Re: Finite and infinite sets

Quote:

Originally Posted by

**joed84** Sorry, when I said at random I meant "at random with the same probability for every element". Such as, if you roll a dice I wouldn't consider it to be "at random" unless the probability for each result was 1/6.

But isn't it possible using continuous probabilistic's. Like, if you pick a random point in time during an hour (with the same probability for every outcome) the probability would be 1/6 that the time was during the first ten minutes of that hour?

Picking a number in $\displaystyle [0,1]$ is a uniform distribution.

If we pick $\displaystyle x\in [0,1]$ then $\displaystyle \mathcal{P}(0.2\le x\le 0.45)=0.15$.

**BUT** $\displaystyle \mathcal{P}(x=0.2 \text{ or }x=0.45)=0$.

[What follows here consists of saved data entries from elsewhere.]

-- pv_equiv track=rewrite | github.com/image-multithresholding/Image-multithresholding | src/image_multi_thresholding/base.py | _peak_identification
-- ===== SOURCE A (Python) =====
-- from typing import List, Dict, Tuple, Callable
--
-- def _arrow_direction(freq: List[int]) -> List[int]:
--     """Returns a list with the arrow direction at each
--     cell acording to Tsai and Chen algorithm (1992)
--
--     A value is 1 if arrow is going up, -1 if it's
--     going down and 0 otherwise"""
--
--     direction = list()
--
--     # First value special case
--     if freq[0] != 0 and freq[0] <= freq[1]:
--         direction.append(-1)
--     else:
--         direction.append(0)
--
--     for i, f in enumerate(freq):
--         # Ignore first and last value since they are special cases
--         if i == 0 or i == len(freq) - 1:
--             continue
--
--         # Previous and next frequencies
--         fp = freq[i-1]
--         fn = freq[i+1]
--
--         if f != 0 and fp > fn and fp >= f:
--             direction.append(1)  # Going down
--         elif f != 0 and fn > fp and fn >= f:
--             direction.append(-1)  # Going up
--         else:
--             direction.append(0)  # Peak or valley
--
--     #  Last value special case
--     if freq[-1] != 0 and freq[-2] >= freq[-1]:
--         direction.append(1)
--     else:
--         direction.append(0)
--
--     return direction
--
-- def _peak_identification(freq: List[int]):
--     direction = _arrow_direction(freq)
--     peaks = list()
--
--     for i, d in enumerate(direction):
--         # Ignore first and last values
--         if i == 0 or i == len(direction) - 1:
--             continue
--
--         # Previous and next values
--         dp = direction[i-1]
--         dn = direction[i+1]
--
--         if d == 0 and dp == -1 and dn == 1:
--             peaks.append(i)
--
--     return peaks
-- ===== SOURCE B (Python) =====
-- from typing import List
--
-- def _dir(freq: List[int], i: int) -> int:
--     """Arrow direction at cell i (Tsai & Chen 1992), computed on demand;
--     encodes the first-cell and last-cell special cases."""
--     n = len(freq)
--     if i == 0:
--         return -1 if freq[0] != 0 and freq[0] <= freq[1] else 0
--     if i == n - 1:
--         return 1 if freq[-1] != 0 and freq[-2] >= freq[-1] else 0
--     f, fp, fn = freq[i], freq[i - 1], freq[i + 1]
--     if f != 0 and fp > fn and fp >= f:
--         return 1
--     if f != 0 and fn > fp and fn >= f:
--         return -1
--     return 0
--
-- def _peak_identification(freq: List[int]):
--     n = len(freq)
--     peaks = []
--     d_prev = _dir(freq, 0)
--     d_curr = _dir(freq, 1)
--     for i in range(1, n - 1):
--         d_next = _dir(freq, i + 1)
--         if d_curr == 0 and d_prev == -1 and d_next == 1:
--             peaks.append(i)
--         d_prev, d_curr = d_curr, d_next
--     return peaks
-- ===== Notes on version B (the rewrite author's own statement) =====
-- stated objective: alternative
-- what changed: Fused the two passes into one scan over freq that computes arrow directions on demand via a per-index helper and keeps only a rolling window (d_prev, d_curr, d_next), never materializing the direction list. Pre_ excludes lists shorter than 2: A raises IndexError there, except the accidental singleton [0] where and-short-circuiting skips the freq[1] access and returns [], while B's on-demand direction helper still raises.
-- outside the precondition, e.g. on _peak_identification([0]): A returns [], B raises IndexError; on _peak_identification([]): A raises IndexError, B raises IndexError; on _peak_identification([1]): A raises IndexError, B raises IndexError
import Mathlib
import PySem

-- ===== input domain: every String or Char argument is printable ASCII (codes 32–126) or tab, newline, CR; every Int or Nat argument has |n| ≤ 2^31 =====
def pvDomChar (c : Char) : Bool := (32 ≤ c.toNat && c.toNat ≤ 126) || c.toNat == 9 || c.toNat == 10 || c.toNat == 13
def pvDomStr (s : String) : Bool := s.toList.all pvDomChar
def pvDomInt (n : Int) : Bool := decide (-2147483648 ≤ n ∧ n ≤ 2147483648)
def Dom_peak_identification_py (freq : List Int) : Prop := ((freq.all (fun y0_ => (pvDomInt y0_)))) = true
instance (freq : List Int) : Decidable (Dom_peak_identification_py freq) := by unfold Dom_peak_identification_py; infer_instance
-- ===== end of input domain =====

-- B fuses A's two passes into one rolling-window scan that computes arrow directions on
-- demand (objective: alternative; equal cost, no direction list materialized).

-- ===== PORT A =====
-- _arrow_direction: builds the whole direction list (first cell, middle loop, last cell)
def pv_arrow_direction (freq : List Int) : List Int :=
  ((PySem.List.enumerate freq).foldl
    (fun acc p =>
      if p.1 = 0 ∨ p.1 = PySem.List.len freq - 1 then acc
      else
        let fp := PySem.List.pyGetD freq (p.1 - 1) 0
        let fn := PySem.List.pyGetD freq (p.1 + 1) 0
        if p.2 ≠ 0 ∧ fp > fn ∧ fp ≥ p.2 then acc ++ [1]
        else if p.2 ≠ 0 ∧ fn > fp ∧ fn ≥ p.2 then acc ++ [-1]
        else acc ++ [0])
    (if PySem.List.pyGetD freq 0 0 ≠ 0 ∧ PySem.List.pyGetD freq 0 0 ≤ PySem.List.pyGetD freq 1 0
     then [-1] else [0]))
  ++ (if PySem.List.pyGetD freq (-1) 0 ≠ 0 ∧ PySem.List.pyGetD freq (-2) 0 ≥ PySem.List.pyGetD freq (-1) 0
          then [1] else [0])

def peak_identification_py (freq : List Int) : List Int :=
  let direction := pv_arrow_direction freq
  (PySem.List.enumerate direction 0).foldl
    (fun peaks p =>
      if p.1 = 0 ∨ p.1 = PySem.List.len direction - 1 then peaks
      else
        let dp := PySem.List.pyGetD direction (p.1 - 1) 0
        let dn := PySem.List.pyGetD direction (p.1 + 1) 0
        if p.2 = 0 ∧ dp = -1 ∧ dn = 1 then peaks ++ [p.1] else peaks) []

Re: Finite and infinite sets

Quote:

Originally Posted by

**Plato** Picking a number in $\displaystyle [0,1]$ is a uniform distribution.

If we pick $\displaystyle x\in [0,1]$ then $\displaystyle \mathcal{P}(0.2\le x\le 0.45)=0.15$.

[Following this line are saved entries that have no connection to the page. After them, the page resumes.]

-- pv_equiv track=rewrite | github.com/jgheithcock/leetcode | 2140-solving-questions-with-brainpower.py | mostPointsDP
-- ===== SOURCE A (Python) =====
-- from typing import List
--
-- def mostPointsDP(questions: List[List[int]]) -> int:
--     num = len(questions)
--     dp = [0] * (num + 1)
--     best = [-1] * (num + 1) # -1 to skip
--
--     for ndx in range(num - 1, -1, -1):
--         points, brainpower = questions[ndx]
--         next_q = ndx + 1 + brainpower
--         next_points = dp[next_q] if next_q < num else 0
--         take_points = points + next_points
--         skip_points = dp[ndx + 1]
--         if take_points > skip_points:
--             dp[ndx] = take_points
--             best[ndx] = next_q
--         else: # best is to skip
--             dp[ndx] = max(take_points, skip_points)
--     return dp[0]
-- ===== SOURCE B (Python) =====
-- def mostPointsDP(questions):
--     memo = {}
--
--     def solve(i):
--         if i >= len(questions):
--             return 0
--         if i in memo:
--             return memo[i]
--         points, brainpower = questions[i]
--         result = max(points + solve(i + 1 + brainpower), solve(i + 1))
--         memo[i] = result
--         return result
--
--     return solve(0)
-- ===== Notes on version B (the rewrite author's own statement) =====
-- stated objective: simpler
-- what changed: Replaces the explicit backward dp/best tables and index loop with a top-down memoized recursion solve(i) = max(points + solve(i+1+brainpower), solve(i+1)), dropping the unused best array.
-- outside the precondition, e.g. on mostPointsDP([[5, -2]]): A returns 5, B raises IndexError; on mostPointsDP([[1, -3]]): A returns 1, B raises IndexError
import Mathlib
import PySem

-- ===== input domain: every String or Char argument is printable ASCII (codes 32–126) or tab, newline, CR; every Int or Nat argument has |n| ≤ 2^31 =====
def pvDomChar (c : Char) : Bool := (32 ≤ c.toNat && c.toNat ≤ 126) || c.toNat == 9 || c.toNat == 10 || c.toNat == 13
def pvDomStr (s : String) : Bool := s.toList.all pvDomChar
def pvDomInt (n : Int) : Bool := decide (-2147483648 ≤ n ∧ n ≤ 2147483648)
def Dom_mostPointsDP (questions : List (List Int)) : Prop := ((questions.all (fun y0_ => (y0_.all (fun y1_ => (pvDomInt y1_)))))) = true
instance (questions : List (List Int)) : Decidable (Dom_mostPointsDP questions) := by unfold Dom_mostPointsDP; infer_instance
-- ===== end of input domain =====

-- B: top-down memoized recursion solve(i) instead of A's backward dp/best tables; same cost, simpler.


-- ===== PORT A =====
-- Loop body of A's backward for-loop; state = (dp, best).  The unpack
-- 'points, brainpower = questions[ndx]' is exact for length-2 rows (Pre_).
def stepA (questions : List (List Int)) (st : List Int × List Int) (ndx : Int) : List Int × List Int :=
  let q := (PySem.List.pyGet? questions ndx).getD []
  let points := PySem.List.pyGetD q 0 0
  let brainpower := PySem.List.pyGetD q 1 0
  let next_q := ndx + 1 + brainpower
  let next_points := if next_q < (questions.length : Int) then PySem.List.pyGetD st.1 next_q 0 else 0
  let take_points := points + next_points
  let skip_points := PySem.List.pyGetD st.1 (ndx + 1) 0
  if take_points > skip_points then
    (PySem.List.pySetD st.1 ndx take_points, PySem.List.pySetD st.2 ndx next_q)
  else
    (PySem.List.pySetD st.1 ndx (max take_points skip_points), st.2)

def mostPointsDP (questions : List (List Int)) : Int :=
  let num := questions.length
  let dp : List Int := List.replicate (num + 1) 0
  let best : List Int := List.replicate (num + 1) (-1)
  let st := (PySem.List.pyRange ((num : Int) - 1) (-1) (-1)).foldl (stepA questions) (dp, best)
  PySem.List.pyGetD st.1 0 0

-- ===== PORT B =====
-- solve(i) ported as recursion on remaining = len - i; the jump to i+1+brainpower
-- becomes remaining - (1 + brainpower.toNat), exact for brainpower ≥ 0 (Pre_);
-- Nat truncation at 0 is exactly Python's 'i >= len(questions)' base case.
def altSolve (questions : List (List Int)) : Nat → Int
  | 0 => 0
  | r + 1 =>
    let q := questions.getD (questions.length - (r + 1)) []
    let points := PySem.List.pyGetD q 0 0
    let brainpower := PySem.List.pyGetD q 1 0
    max (points + altSolve questions (r - brainpower.toNat)) (altSolve questions r)
  termination_by r => r
  decreasing_by all_goals omega

def mostPointsDP_alt (questions : List (List Int)) : Int :=
  altSolve questions questions.length

-- ===== PRECONDITION & SPEC =====
-- Pre_ excludes rows that are not [points, brainpower] pairs (A's tuple unpack raises ValueError
-- there) and rows with negative brainpower, on which A returns an accidental value read from
-- still-zero dp entries or by negative-index wraparound while B's recursion raises
-- (IndexError/RecursionError) — B never returns on those inputs, so they lie outside the claim.
def Pre_mostPointsDP (questions : List (List Int)) : Prop :=
  ∀ q ∈ questions, q.length = 2 ∧ 0 ≤ q.getD 1 0
instance (questions : List (List Int)) : Decidable (Pre_mostPointsDP questions) := by
  unfold Pre_mostPointsDP; infer_instance

def pvWitness_mostPointsDP : List (List Int) := [[3, 2], [4, 3], [4, 4], [2, 5]]

def Spec_mostPointsDP (questions : List (List Int)) (out : Int) : Prop := out = mostPointsDP_alt questions
instance (questions : List (List Int)) (out : Int) : Decidable (Spec_mostPointsDP questions out) := by unfold Spec_mostPointsDP; infer_instance

-- ===== CLAIM (what is proved, stated in full; the proofs are below) =====
def Claim_equal_mostPointsDP : Prop := ∀ (questions : List (List Int)), Dom_mostPointsDP questions → Pre_mostPointsDP questions → Spec_mostPointsDP questions (mostPointsDP questions)

-- ===== LEMMAS AND PROOFS =====

-- dp-only version of A's loop body (best is carried along but never read).
def stepDp (questions : List (List Int)) (dp : List Int) (ndx : Int) : List Int :=
  let q := (PySem.List.pyGet? questions ndx).getD []
  let points := PySem.List.pyGetD q 0 0
  let brainpower := PySem.List.pyGetD q 1 0
  let next_q := ndx + 1 + brainpower
  let next_points := if next_q < (questions.length : Int) then PySem.List.pyGetD dp next_q 0 else 0
  let take_points := points + next_points
  let skip_points := PySem.List.pyGetD dp (ndx + 1) 0
  if take_points > skip_points then PySem.List.pySetD dp ndx take_points
  else PySem.List.pySetD dp ndx (max take_points skip_points)

lemma foldl_stepA_fst (questions : List (List Int)) (l : List Int) :
    ∀ dp best, (l.foldl (stepA questions) (dp, best)).1 = l.foldl (stepDp questions) dp := by
  induction l with
  | nil => intro dp best; rfl
  | cons x xs ih =>
    intro dp best
    simp only [List.foldl_cons]
    have h1 : (stepA questions (dp, best) x).1 = stepDp questions dp x := by
      simp only [stepA, stepDp]
      rw [apply_ite Prod.fst]
    rw [← Prod.mk.eta (p := stepA questions (dp, best) x), ih, h1]

-- the dp table after processing indices (n-1) … t: zeros below t, altSolve values from t up.
def dpAt (questions : List (List Int)) (t : Nat) : List Int :=
  List.replicate t 0 ++
    (List.range (questions.length + 1 - t)).map (fun k => altSolve questions (questions.length - t - k))

lemma length_dpAt (questions : List (List Int)) (t : Nat) (ht : t ≤ questions.length) :
    (dpAt questions t).length = questions.length + 1 := by
  unfold dpAt
  rw [List.length_append, List.length_replicate, List.length_map, List.length_range]
  omega

lemma dpAt_get (questions : List (List Int)) (t j : Nat) (h1 : t ≤ j) (h2 : j ≤ questions.length) :
    PySem.List.pyGetD (dpAt questions t) (j : Int) 0 = altSolve questions (questions.length - j) := by
  rw [PySem.List.pyGetD_natCast]
  have hlen : (dpAt questions t).length = questions.length + 1 := length_dpAt _ _ (le_trans h1 h2)
  rw [List.getD_eq_getElem _ _ (by omega)]
  unfold dpAt
  rw [List.getElem_append_right (by simp; omega)]
  simp only [List.length_replicate, List.getElem_map, List.getElem_range]
  congr 1
  omega

lemma dpAt_set (questions : List (List Int)) (t : Nat) (ht : t < questions.length) :
    (dpAt questions (t + 1)).set t (altSolve questions (questions.length - t)) = dpAt questions t := by
  unfold dpAt
  have h1 : List.replicate (t + 1) (0 : Int) = List.replicate t 0 ++ [0] := List.replicate_succ' ..
  have h2 : questions.length + 1 - t = (questions.length - t) + 1 := by omega
  rw [h1, List.append_assoc, List.singleton_append, h2, List.range_succ_eq_map, List.map_cons,
    List.map_map, List.set_append_right _ _ (by simp)]
  simp only [List.length_replicate, Nat.sub_self, List.set_cons_zero, Nat.sub_zero]
  have hmap : ∀ k ∈ List.range (questions.length - t),
      altSolve questions (questions.length - (t + 1) - k) =
        ((fun k => altSolve questions (questions.length - t - k)) ∘ Nat.succ) k := by
    intro k _
    simp only [Function.comp_apply]
    congr 1
    omega
  have h3 : questions.length + 1 - (t + 1) = questions.length - t := by omega
  rw [h3, List.map_congr_left hmap]

lemma altSolve_zero (questions : List (List Int)) : altSolve questions 0 = 0 := by
  simp [altSolve]

lemma stepDp_dpAt (questions : List (List Int)) (hPre : Pre_mostPointsDP questions)
    (t : Nat) (ht : t < questions.length) :
    stepDp questions (dpAt questions (t + 1)) (t : Int) = dpAt questions t := by
  have hmem : questions.getD t [] ∈ questions := by
    rw [List.getD_eq_getElem _ _ ht]; exact List.getElem_mem ht
  obtain ⟨hlen2, hbp0⟩ := hPre _ hmem
  obtain ⟨pp, bb, hab⟩ := List.length_eq_two.mp hlen2
  have hq : (PySem.List.pyGet? questions (t : Int)).getD [] = [pp, bb] := by
    rw [PySem.List.pyGet?_natCast, List.getElem?_eq_getElem ht, Option.getD_some,
      ← List.getD_eq_getElem questions [] ht]
    exact hab
  have hbb : 0 ≤ bb := by rw [hab] at hbp0; simpa using hbp0
  have hpp : PySem.List.pyGetD [pp, bb] (0 : Int) 0 = pp := by simp [pysem]
  have hb1 : PySem.List.pyGetD [pp, bb] (1 : Int) 0 = bb := by simp [pysem]
  have hskip : PySem.List.pyGetD (dpAt questions (t + 1)) ((t : Int) + 1) 0 =
      altSolve questions (questions.length - (t + 1)) := by
    have h : ((t : Int) + 1) = ((t + 1 : Nat) : Int) := by push_cast; ring
    rw [h, dpAt_get questions (t + 1) (t + 1) le_rfl (by omega)]
  have hnext : (if (t : Int) + 1 + bb < (questions.length : Int)
        then PySem.List.pyGetD (dpAt questions (t + 1)) ((t : Int) + 1 + bb) 0 else 0) =
      altSolve questions ((questions.length - (t + 1)) - bb.toNat) := by
    split
    · next hlt =>
      have hj : (t : Int) + 1 + bb = ((t + 1 + bb.toNat : Nat) : Int) := by push_cast; omega
      rw [hj, dpAt_get questions (t + 1) (t + 1 + bb.toNat) (by omega) (by omega)]
      congr 1
      omega
    · next hge =>
      have h : (questions.length - (t + 1)) - bb.toNat = 0 := by omega
      rw [h, altSolve_zero]
  have hunfold : altSolve questions (questions.length - t) =
      max (pp + altSolve questions ((questions.length - (t + 1)) - bb.toNat))
          (altSolve questions (questions.length - (t + 1))) := by
    have hr : questions.length - t = (questions.length - (t + 1)) + 1 := by omega
    rw [hr, altSolve]
    have hi : questions.length - (questions.length - (t + 1) + 1) = t := by omega
    rw [hi, hab, hpp, hb1]
  unfold stepDp
  simp only [hq, hpp, hb1, hnext, hskip, PySem.List.pySetD_natCast]
  rw [← dpAt_set questions t ht, hunfold]
  split
  · next hgt =>
    congr 1
    exact (max_eq_left (le_of_lt hgt)).symm
  · rfl

lemma pyRange_neg_one_snoc (a b : Int) (h : b < a) :
    PySem.List.pyRange a b (-1) = PySem.List.pyRange a (b + 1) (-1) ++ [b + 1] := by
  rw [PySem.List.pyRange_neg_one_eq_reverse, PySem.List.pyRange_one_cons (by omega),
    List.reverse_cons, PySem.List.pyRange_neg_one_eq_reverse]

lemma fold_invariant (questions : List (List Int)) (hPre : Pre_mostPointsDP questions) :
    ∀ m, m ≤ questions.length →
      (PySem.List.pyRange ((questions.length : Int) - 1) (((questions.length - m : Nat) : Int) - 1) (-1)).foldl
          (stepDp questions) (List.replicate (questions.length + 1) 0) =
        dpAt questions (questions.length - m) := by
  intro m
  induction m with
  | zero =>
    intro _
    rw [Nat.sub_zero, PySem.List.pyRange_neg_one_eq_nil (by omega)]
    have h1 : questions.length + 1 - questions.length = 1 := by omega
    simp only [List.foldl_nil, dpAt, h1, List.range_one, List.map_cons, List.map_nil,
      Nat.sub_self, Nat.zero_sub, altSolve_zero]
    rw [List.replicate_succ']
  | succ m ih =>
    intro hm
    have ht : questions.length - (m + 1) < questions.length := by omega
    set t := questions.length - (m + 1) with htdef
    have hsplit : PySem.List.pyRange ((questions.length : Int) - 1) ((t : Int) - 1) (-1) =
        PySem.List.pyRange ((questions.length : Int) - 1) (((questions.length - m : Nat) : Int) - 1) (-1) ++ [(t : Int)] := by
      have hb : ((t : Int) - 1) + 1 = (t : Int) := by ring
      have h2 : ((questions.length - m : Nat) : Int) - 1 = (t : Int) := by omega
      rw [pyRange_neg_one_snoc _ _ (by omega), hb, h2]
    rw [hsplit, List.foldl_append, ih (by omega), List.foldl_cons, List.foldl_nil]
    have h3 : questions.length - m = t + 1 := by omega
    rw [h3]
    exact stepDp_dpAt questions hPre t ht

-- ===== VERDICT (by name: the statement is the Claim_ definition above) =====
theorem mostPointsDP_spec : Claim_equal_mostPointsDP := by
  intro questions _ hPre
  unfold Spec_mostPointsDP mostPointsDP mostPointsDP_alt
  simp only []
  rw [foldl_stepA_fst]
  have := fold_invariant questions hPre questions.length le_rfl
  rw [Nat.sub_self] at this
  push_cast at this
  rw [this]
  have h0 : PySem.List.pyGetD (dpAt questions 0) ((0 : Nat) : Int) 0 =
      altSolve questions (questions.length - 0) := dpAt_get questions 0 0 le_rfl (by omega)
  simpa using h0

**BUT** $\displaystyle \mathcal{P}(x=0.2 \text{ or }x=0.45)=0$.

Ok great. That's really an answer to by question is it not?

Since we can pick A = {0.2, 0.3}

B = [0, 1] - {0.2, 0.3}

C = A U B = [0, 1]

Pick x e C

P(x e A) = P(x = 0.2 | x = 0.3) = 0.

So the answers to my questions are that the probability of X e A is 0 and it's not possible to pick an X from A, it must be in B?

Re: Finite and infinite sets

Quote:

Originally Posted by

**joed84** So the answers to my questions are that the probability of X e A is 0 and it's not possible to pick an X from A, it must be in B?

That is completely wrong.

In your example the probability that $\displaystyle x\in A$ is zero.

**BUT it **__is possible__ that $\displaystyle x\in A.$

Re: Finite and infinite sets

Quote:

Originally Posted by

**Plato** That is completely wrong.

In your example the probability that $\displaystyle x\in A$ is zero.

**BUT it **__is possible__ that $\displaystyle x\in A.$

Ok, so things that have zero probability can occur?

Re: Finite and infinite sets

Quote:

Originally Posted by

**joed84** Ok, so things that have zero probability can occur?

Well again that statement depends upon on the nature of the distribution.

The statement is true for a *continuous distribution*.

But not true for a *discrete distribution*.

Re: Finite and infinite sets

Quote:

Originally Posted by

**Plato** Well again that statement depends upon on the nature of the distribution.

The statement is true for a *continuous distribution*.

But not true for a *discrete distribution*.

Ok, I find that a bit unsatisfactory.

If I consider an hour to be a continuous amount of time it is possible that, if I pick a moment at same-probability random, I pick a certain moment.

If I consider an hour to be an infinite set of moments I can't assign the same probability to each moment and thus I can't pick a moment at same-probability random. But even if I could, it would not be possible to pick a moment.

Re: Finite and infinite sets

Quote:

Originally Posted by

**joed84** Ok,** I find that a bit unsatisfactory.**

If I consider an hour to be a continuous amount of time it is possible that, if I pick a moment at same-probability random, I pick a certain moment.

If I consider an hour to be an infinite set of moments I can't assign the same probability to each moment and thus I can't pick a moment at same-probability random. But even if I could, it would not be possible to pick a moment.

Why don't you take a university course in probability?